Showing posts with label irrational exuberance. Show all posts
Showing posts with label irrational exuberance. Show all posts

Saturday, August 04, 2012

You Can't See An Asset Bubble From The Inside

I can attribute some of my portfolio's success to the avoidance of asset bubbles.  If I had been invested in any of the crazes that hit the markets since the mid-'90s I'd be in a world of hurt.  Fortunately I don't follow crowds.  

I stayed in cash and fixed income while plenty of very smart people chased dot-com dreams in the late 1990s.  I remained in cash after that stuff peaked in March 2000 and wiped out plenty of people who thought they knew better than me.  I had a bad feeling about the Federal Reserve's stimulative monetary policy of the early 2000s and didn't want to pick the next bad thing by accident.  

In 2002 I attended a hiring conference in the San Francisco area (one of the Burlingame airport hotels to be precise) put on by one of the recruiting firms that love to place former military officers with large companies.  I sometimes wonder whether these recruiters collect the first-year bonus their candidates would otherwise get if they were hired on their own, but that's not germane to this article.  The clearest memories I have of that hiring conference were the pitches the recruiters gave for homebuilders, specifically Pulte and Centex.  The home mortgage bubble was in full swing and developers were busy paving over pristine farmland in Stockton, Pleasanton, and elsewhere to accommodate the Greenspan Fed's loose money policy.  The housing bubble sure looked great to the people inside homebuilders who thought they had it made.  I decided to pass on the homebuilding jobs available; they just weren't suited for my white-collar ambitions.

In 2005 and 2006 I was a trainee broker at UBS Wealth Management in The City, an outsider among the anointed children of our hereditary ruling class.  Some of top-producing brokers swore by real estate mutual funds tracking the Cohen & Steers Realty Majors Portfolio Index, thinking they were geniuses.  I went the other direction and bought a structured note (in my own portfolio) that bet on a decline in the homebuilding sector.  I was later fired from that brokerage job for having produced zero revenue, but I liquidated that structured note at a hefty gain when I was forced to transfer my account to another firm.  

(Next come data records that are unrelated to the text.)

-- pv_equiv track=rewrite | github.com/Nour177/RS | app2.py | compute_stagnation
-- ===== SOURCE A (Python) =====
-- from typing import Dict, List, Optional, Tuple
--
-- def compute_stagnation(improved_history: List[bool]) -> Tuple[int, int, Optional[int]]:
--     best = cur = 0
--     last_imp = None
--     for idx, imp in enumerate(improved_history, 1):
--         if imp:
--             best = max(best, cur)
--             cur  = 0
--             last_imp = idx
--         else:
--             cur += 1
--     return max(best, cur), cur, last_imp
-- ===== SOURCE B (Python) =====
-- def compute_stagnation(improved_history):
--     n = len(improved_history)
--     positions = [i for i, imp in enumerate(improved_history, 1) if imp]
--     if not positions:
--         return n, n, None
--     gaps = [positions[0] - 1]
--     for a, b in zip(positions, positions[1:]):
--         gaps.append(b - a - 1)
--     gaps.append(n - positions[-1])
--     return max(gaps), n - positions[-1], positions[-1]
-- ===== Notes on version B (the rewrite author's own statement) =====
-- stated objective: alternative
-- what changed: Instead of maintaining running best/cur counters in one scan, B first builds the list of 1-based improvement positions and then derives the answer from the gap sizes between consecutive positions (plus leading and trailing gaps).
import Mathlib
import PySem

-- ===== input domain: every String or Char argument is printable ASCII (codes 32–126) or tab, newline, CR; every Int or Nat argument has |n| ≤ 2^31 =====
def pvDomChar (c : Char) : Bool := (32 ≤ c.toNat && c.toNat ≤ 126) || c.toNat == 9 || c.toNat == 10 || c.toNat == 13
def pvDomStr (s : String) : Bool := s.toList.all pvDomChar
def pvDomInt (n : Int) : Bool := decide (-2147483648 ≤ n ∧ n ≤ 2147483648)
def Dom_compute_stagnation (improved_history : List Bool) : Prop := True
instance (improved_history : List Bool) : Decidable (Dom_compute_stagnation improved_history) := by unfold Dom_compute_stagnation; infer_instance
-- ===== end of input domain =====

-- B recomputes the result from the list of improvement positions and the gaps between them,
-- instead of A's single scan with running best/cur counters; same cost, different decomposition.

-- ===== PORT A =====
-- the for-loop over enumerate(improved_history, 1) with state (best, cur, last_imp)
def goA (idx best cur : Int) (last : Option Int) : List Bool → Int × Int × Option Int
  | [] => (max best cur, cur, last)
  | b :: t =>
    if b then goA (idx + 1) (max best cur) 0 (some idx) t
    else goA (idx + 1) best (cur + 1) last t

def compute_stagnation (improved_history : List Bool) : Int × Int × Option Int :=
  goA 1 0 0 none improved_history

-- ===== PORT B =====
-- [i for i, imp in enumerate(improved_history, 1) if imp]
def posB (idx : Int) : List Bool → List Int
  | [] => []
  | b :: t => if b then idx :: posB (idx + 1) t else posB (idx + 1) t

-- positions[-1] on a nonempty list, given head and tail
def lastOf (p : Int) : List Int → Int
  | [] => p
  | q :: qs => lastOf q qs

def compute_stagnation_alt (improved_history : List Bool) : Int × Int × Option Int :=
  let n : Int := (improved_history.length : Int)
  match posB 1 improved_history with
  | [] => (n, n, none)
  | p :: ps =>
    let lp := lastOf p ps
    -- gaps = [positions[0]-1] + [b-a-1 for a,b in zip(positions, positions[1:])] + [n - positions[-1]]
    let gaps : List Int := ((p :: ps).zip ps).map (fun ab => ab.2 - ab.1 - 1) ++ [n - lp]
    -- max(gaps): fold of max over the nonempty list
    (List.foldl max (p - 1) gaps, n - lp, some lp)

-- ===== PRECONDITION & SPEC =====
def Spec_compute_stagnation (improved_history : List Bool) (out : Int × Int × Option Int) : Prop := out = compute_stagnation_alt improved_history
instance (improved_history : List Bool) (out : Int × Int × Option Int) : Decidable (Spec_compute_stagnation improved_history out) := by unfold Spec_compute_stagnation; infer_instance

-- ===== CLAIM (what is proved, stated in full; the proofs are below) =====
def Claim_equal_compute_stagnation : Prop := ∀ (improved_history : List Bool), Dom_compute_stagnation improved_history → Spec_compute_stagnation improved_history (compute_stagnation improved_history)

-- ===== LEMMAS AND PROOFS =====

-- intermediate shape: process the remaining positions, accumulating the running max of gaps
def tailRes (E : Int) : Int → List Int → Int → Int × Int × Option Int
  | p, [], acc => (max acc (E - p), E - p, some p)
  | p, q :: qs, acc => tailRes E q qs (max acc (q - p - 1))

theorem goA_eq_tailRes : ∀ (t : List Bool) (idx best cur : Int) (last : Option Int),
    goA idx best cur last t =
      match posB idx t with
      | [] => (max best (cur + (t.length : Int)), cur + (t.length : Int), last)
      | p :: ps => tailRes (idx + (t.length : Int) - 1) p ps (max best (cur + (p - idx))) := by
  intro t
  induction t with
  | nil => intro idx best cur last; simp [goA, posB]
  | cons b t ih =>
    intro idx best cur last
    cases b with
    | false =>
      simp only [goA, posB, Bool.false_eq_true, if_false]
      rw [ih]
      cases h : posB (idx + 1) t with
      | nil =>
        simp only [List.length_cons, Prod.mk.injEq]
        refine ⟨?_, ?_, trivial⟩ <;> push_cast <;> omega
      | cons p ps =>
        simp only [List.length_cons]
        have e1 : idx + 1 + (t.length : Int) - 1 = idx + ((t.length : Int) + 1) - 1 := by ring
        have e2 : max best (cur + 1 + (p - (idx + 1))) = max best (cur + (p - idx)) := by omega
        rw [e1, e2]
        push_cast
        rfl
    | true =>
      simp only [goA, posB, if_true]
      rw [ih]
      cases h : posB (idx + 1) t with
      | nil =>
        simp only [tailRes, List.length_cons, Prod.mk.injEq]
        refine ⟨?_, ?_, trivial⟩ <;> push_cast <;> omega
      | cons p ps =>
        simp only [tailRes, List.length_cons]
        have e1 : idx + 1 + (t.length : Int) - 1 = idx + ((t.length : Int) + 1) - 1 := by ring
        have e2 : max (max best cur) (0 + (p - (idx + 1))) =
            max (max best (cur + (idx - idx))) (p - idx - 1) := by omega
        rw [e1, e2]
        push_cast
        rfl

theorem tailRes_eq_fold : ∀ (ps : List Int) (p acc E : Int),
    tailRes E p ps acc =
      (List.foldl max acc (((p :: ps).zip ps).map (fun ab => ab.2 - ab.1 - 1) ++ [E - lastOf p ps]),
       E - lastOf p ps, some (lastOf p ps)) := by
  intro ps
  induction ps with
  | nil => intro p acc E; simp [tailRes, lastOf]
  | cons q qs ih =>
    intro p acc E
    simp only [tailRes, lastOf, List.zip_cons_cons, List.map, List.cons_append, List.foldl]
    exact ih q (max acc (q - p - 1)) E

theorem posB_head_ge : ∀ (t : List Bool) (idx p : Int) (ps : List Int),
    posB idx t = p :: ps → idx ≤ p := by
  intro t
  induction t with
  | nil => intro idx p ps h; simp [posB] at h
  | cons b t ih =>
    intro idx p ps h
    cases b with
    | true =>
      simp only [posB, if_true] at h
      injection h with h1 _
      omega
    | false =>
      simp only [posB, Bool.false_eq_true, if_false] at h
      have := ih (idx + 1) p ps h
      omega

-- ===== VERDICT (by name: the statement is the Claim_ definition above) =====
theorem compute_stagnation_spec : Claim_equal_compute_stagnation := by
  intro h _
  unfold Spec_compute_stagnation compute_stagnation compute_stagnation_alt
  rw [goA_eq_tailRes]
  cases hp : posB 1 h with
  | nil =>
    dsimp only
    simp only [Prod.mk.injEq]
    refine ⟨?_, ?_, trivial⟩ <;> omega
  | cons p ps =>
    have hge : (1 : Int) ≤ p := posB_head_ge h 1 p ps hp
    dsimp only
    rw [tailRes_eq_fold]
    have e1 : (1 : Int) + (h.length : Int) - 1 = (h.length : Int) := by ring
    have e2 : max 0 (0 + (p - 1)) = p - 1 := by omega
    rw [e1, e2]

My most loyal readers, all three of them, may be aware that I believe defense spending to be an unsustainable bubble.  I have tried in vain to convince my military friends not to pin their hopes on a second career with defense contractors.  The Pentagon itself is probably in denial about the bubble it helped inflate, with very little visible contingency planning underway for a radically austere future.  

Some things never change.  A lot of defense sector bulls are going to be let down.  That suits me just fine.  I'll be ready to buy the defense stocks they'll be forced to abandon.  

Full disclosure:  No positions in any companies mentioned.

Thursday, December 15, 2011

Zynga Prepares IPO For Web-Addled Investors

I stayed away from the original dot-com bubble because I couldn't understand how any of the companies hyped in Red Herring, Upside, and other now-defunct industry cheerleading magazines would ever make money.  Now a new Internet bubble is ready to carry away all of the investors who got carried away in dot-coms, real estate, CDOs, and other stuff that didn't work out. 

Zynga is getting ready to show the world why it deserves a valuation of almost $9B on net income of only $12M.  Maybe I should cut Zynga some slack since it apparently made a profit of $400M in 2010 (I'd sure like to know where the WSJ got that number).  Tomorrow's IPO will be a sweet deal for the founders once the lockup ends.  The company only earns revenue from 3% of its user base.  In other words, 97% of Zynga's brand-loyal users get a free ride.  I wonder if the percentage of Microsoft Office users worldwide who pirate the software even comes close to 97% of the total market.  Microsoft has the pricing advantage of an operating system accepted worldwide as a standard, with enormous switching costs and opportunity costs for businesses wishing to opt out on competing platforms.  Online gaming has no switching costs at all.  Continuously churning out hot titles is all that matters.  The "Angry Birds" company Rovio is now envisioning big paydays from an IPO.  Good luck with that.  I hope the founders cash out as soon as they're able. 

The dot-com bubble should have taught investors about the limits of a business model based heavily on giving away usable content for free.  LinkedIn currently trades at a P/E over 900.  That is clearly unsustainable.  A platform that attracted tons of potential customers with free content will only be able to convert a small number of them to subscribers at a premium price.  Investors chasing radical new business models need to know that customers accustomed to getting something for free can easily jump to another free service.  This is why Alfidi Capital offers free content to all users.  Let freedom ring. 

Full disclosure:  No positions in any companies mentioned at this time (except of course Alfidi Capital).  No intention or desire to participate in any future IPOs of said companies.  BTW, Alfidi Capital will never go IPO.  No way is anybody ever going to own me.